A time-based intuition of the discrete Fourier transform
December 14, 2024
Or: Why does multiplying some signal with some sines produce a frequency spectrum?
Intro
This is a discrete Fourier transform:
\[X_k=\sum_{n=0}^{N-1} x_n \cdot e^{-i2\pi k/Nn}\]It is complex, meaning the the sum \(X_k\) consists of two numbers, a real and an imaginary one.
\[\begin{align*} X_k &= \sum x_n \cdot (cos(2\pi k/Nn) - i\cdot sin(2\pi k/Nn)) \\ &= \sum x_n \cdot cos(2\pi k/Nn) - i\sum x_n \cdot sin(2\pi k/Nn) \\ Re(X_{k}) &= \sum x_n \cdot cos(2\pi k/Nn) \\ Im(X_{k}) &=-\sum x_n \cdot sin(2\pi k/Nn) \end{align*}\]So for a single index \(k\) the Fourier transform consists of two numbers \(Re(X_k)\) and \(Im(X_k)\).
How does this result in an approximation of the amplitude at a frequency inside a signal?
We have to remember that the signal x can be seen as a superposition of sine waves of various frequencies and phases.
\[x_n=\sum_m A_m \cdot sin(2 \pi f_m/R n +\phi_m) =\sum\theta_{m,n}\](\(R\) is the sample rate of the signal)
If we insert this into \(Re(X_k)\), we get:
\[\begin{align*} Re(X_{k})&=\sum_n \sum_m \theta_{m,n} \cdot cos(2 \pi k/Nn) \\ &=\sum_n \theta_{0,n}\cdot cos(2\pi k/Nn)+\theta_{1,n}\cdot cos(2\pi k/Nn)+...\\ &=\sum_n \theta_{0,n}\cdot cos(2\pi k/Nn) + \sum_n \theta_{1,n} \cdot cos(2\pi k/Nn) + ... \end{align*}\]Every sinusoidal component of the signal can be viewed in isolation. And all of them are multiplied with the same \(cos\) function. Similar for \(Im(X_k)\). What does this mean?
Building an intuition
Let’s look at \(x_n=cos(2\pi \cdot \frac{7}{500} n)\), so a 7 hz cosine sampled at 500 hz. What happens, if we multiply this with cosines of various frequencies \(y_{n,f}=cos(2\pi\frac{f}{500}n)\) and plot the summed products over \(f\)?
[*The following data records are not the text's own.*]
-- pv_equiv track=rewrite | github.com/Kar0lu/PRM1T2023 | search_algorythms.py | backwards_search
-- ===== SOURCE A (Python) =====
-- def backwards_search(visited):
--     # visited - stack of visited nodes
--     # bp (backwards_path) - array with path from node that we were looking for to base node of graph
--
--     finish = visited[0][1]
--     next = visited[-1][0]
--     bp = [visited[-1][1], next]
--
--     for x in visited[::-1]:
--         if(x[1] == next):
--             next = x[0]
--             bp.append(next)
--             if(next == finish):
--                 break
--
--     return bp
-- ===== SOURCE B (Python) =====
-- def backwards_search(visited):
--     # Same result via a node -> [(index, parent), ...] occurrence map (newest first),
--     # following the parent chain with a shrinking index bound instead of rescanning.
--     finish = visited[0][1]
--     cur = visited[-1][0]
--     bp = [visited[-1][1], cur]
--     occ = {}
--     for i, (p, c) in enumerate(visited):
--         occ[c] = [(i, p)] + occ.get(c, [])
--     bound = len(visited)
--     while True:
--         hits = [e for e in occ.get(cur, []) if e[0] < bound]
--         if not hits:
--             break
--         j, p = hits[0]
--         bp.append(p)
--         if p == finish:
--             break
--         cur = p
--         bound = j
--     return bp
-- ===== Notes on version B (the rewrite author's own statement) =====
-- stated objective: alternative
-- what changed: B precomputes a dict mapping each node to its (index, parent) occurrences (newest first) and follows the parent chain through that index with a shrinking bound, instead of A's single pass over the reversed list with a break flag.
import Mathlib
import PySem

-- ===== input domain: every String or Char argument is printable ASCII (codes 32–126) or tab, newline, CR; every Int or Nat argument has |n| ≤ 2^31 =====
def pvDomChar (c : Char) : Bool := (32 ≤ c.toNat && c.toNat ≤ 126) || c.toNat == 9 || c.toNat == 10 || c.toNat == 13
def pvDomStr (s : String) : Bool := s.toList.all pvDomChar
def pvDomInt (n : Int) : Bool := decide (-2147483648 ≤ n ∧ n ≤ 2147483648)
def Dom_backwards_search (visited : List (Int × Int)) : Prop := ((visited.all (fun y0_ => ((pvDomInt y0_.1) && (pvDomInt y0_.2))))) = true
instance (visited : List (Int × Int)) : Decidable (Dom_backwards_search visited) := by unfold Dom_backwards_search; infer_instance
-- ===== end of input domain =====

-- B rebuilds the backward path via a node→occurrences dict and a shrinking index bound
-- instead of A's single scan of the reversed list; alternative structure, same values.

-- ===== PORT A =====
-- one loop step of A's 'for x in visited[::-1]': state (next, bp, done-flag from the break)
def pvAstep (finish : Int) (st : Int × List Int × Bool) (x : Int × Int) : Int × List Int × Bool :=
  if st.2.2 then st
  else if x.2 = st.1 then
    (x.1, st.2.1 ++ [x.1], decide (x.1 = finish))
  else st

def backwards_search (visited : List (Int × Int)) : List Int :=
  match PySem.List.pyGet? visited 0, PySem.List.pyGet? visited (-1) with
  | some h, some l =>
      -- visited[::-1] is List.reverse (PySem.List.slice?_none_none_neg_one)
      ((visited.reverse).foldl (pvAstep h.2) (l.1, [l.2, l.1], false)).2.1
  | _, _ => []   -- IndexError on empty visited; excluded by Pre_

-- ===== PORT B =====
-- 'for i, (p, c) in enumerate(visited): occ[c] = [(i, p)] + occ.get(c, [])'
-- (enumerate indices are nonnegative ints; ported exactly as a Nat counter)
def pvBuildOcc : List (Int × Int) → Nat → PySem.Dict Int (List (Nat × Int)) → PySem.Dict Int (List (Nat × Int))
  | [], _, d => d
  | (p, c) :: t, i, d => pvBuildOcc t (i + 1) (d.insert c ((i, p) :: d.getD c []))

-- the 'while True' loop: bound strictly decreases, which is the termination measure
def pvGo (occ : PySem.Dict Int (List (Nat × Int))) (finish : Int)
    (bound : Nat) (cur : Int) (bp : List Int) : List Int :=
  match h : (occ.getD cur []).filter (fun e => decide (e.1 < bound)) with
  | [] => bp
  | (j, p) :: _ =>
      if p = finish then bp ++ [p]
      else pvGo occ finish j p (bp ++ [p])
termination_by bound
decreasing_by
  have hm : (j, p) ∈ (occ.getD cur []).filter (fun e => decide (e.1 < bound)) := by
    rw [h]; exact List.mem_cons_self
  have := List.of_mem_filter hm
  simpa using this

def backwards_search_alt (visited : List (Int × Int)) : List Int :=
  match PySem.List.pyGet? visited 0 with
  | none => []   -- IndexError on empty visited; excluded by Pre_
  | some h =>
    match PySem.List.pyGet? visited (-1) with
    | none => []
    | some l =>
        pvGo (pvBuildOcc visited 0 PySem.Dict.empty) h.2 visited.length l.1 [l.2, l.1]

-- ===== PRECONDITION & SPEC =====
-- Pre_ excludes only the empty list, on which A raises IndexError (visited[0]).
def Pre_backwards_search (visited : List (Int × Int)) : Prop := visited ≠ []
instance (visited : List (Int × Int)) : Decidable (Pre_backwards_search visited) := by
  unfold Pre_backwards_search; infer_instance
Let’s break this down: The blue curve is the 7hz sine wave. The orange curve is basically our test curve which’s frequency we increase in every time step. The blue-filled area is the result of the multiplication of both sine waves. Notice how there are almost always the same amount of negative and positive areas, except for when the two sines are similar to one another.
So as becomes clear, when two sinusoids of the same frequency are multiplied with one another, the result becomes very positive, thus leading to a big area sum.
Or does it?
Let’s try the same, but this time we add a phase offset of 90 degrees, so \(x_n=cos(2\pi\frac{7}{500}n + \frac \pi 2)\):
The peak at 7 hz disappeared completely. Which is expected, since
\[\int sin(x)cos(x) dx = 0\]Now, one could argue, well multiply it with a sine then! What a coincidence then that this is what \(Im(X_k)\) does.
What would the plot look like if we used \(\vert X_k \vert=\sqrt{ Re(X_k)^2 + Im(X_k)^2 }\) to test against a 45 degree phase offset?
We’ve experimentally shown that the sum of the product of two sinusoids gives us an estimate of their amplitudes. At 0 degree phase difference, the estimate is accurate, and at 90 degree phase difference the estimate becomes zero. By performing a second estimate with a sinusoid 90 degrees apart from the first one, we have enough information to always produce an accurate estimate. Hence the real and imaginary part of the transform.
Arguing about the DFT in terms of a change of basis is more rigorous but I think this visualization is a good tool to build an intuition about the “magic” of the DFT.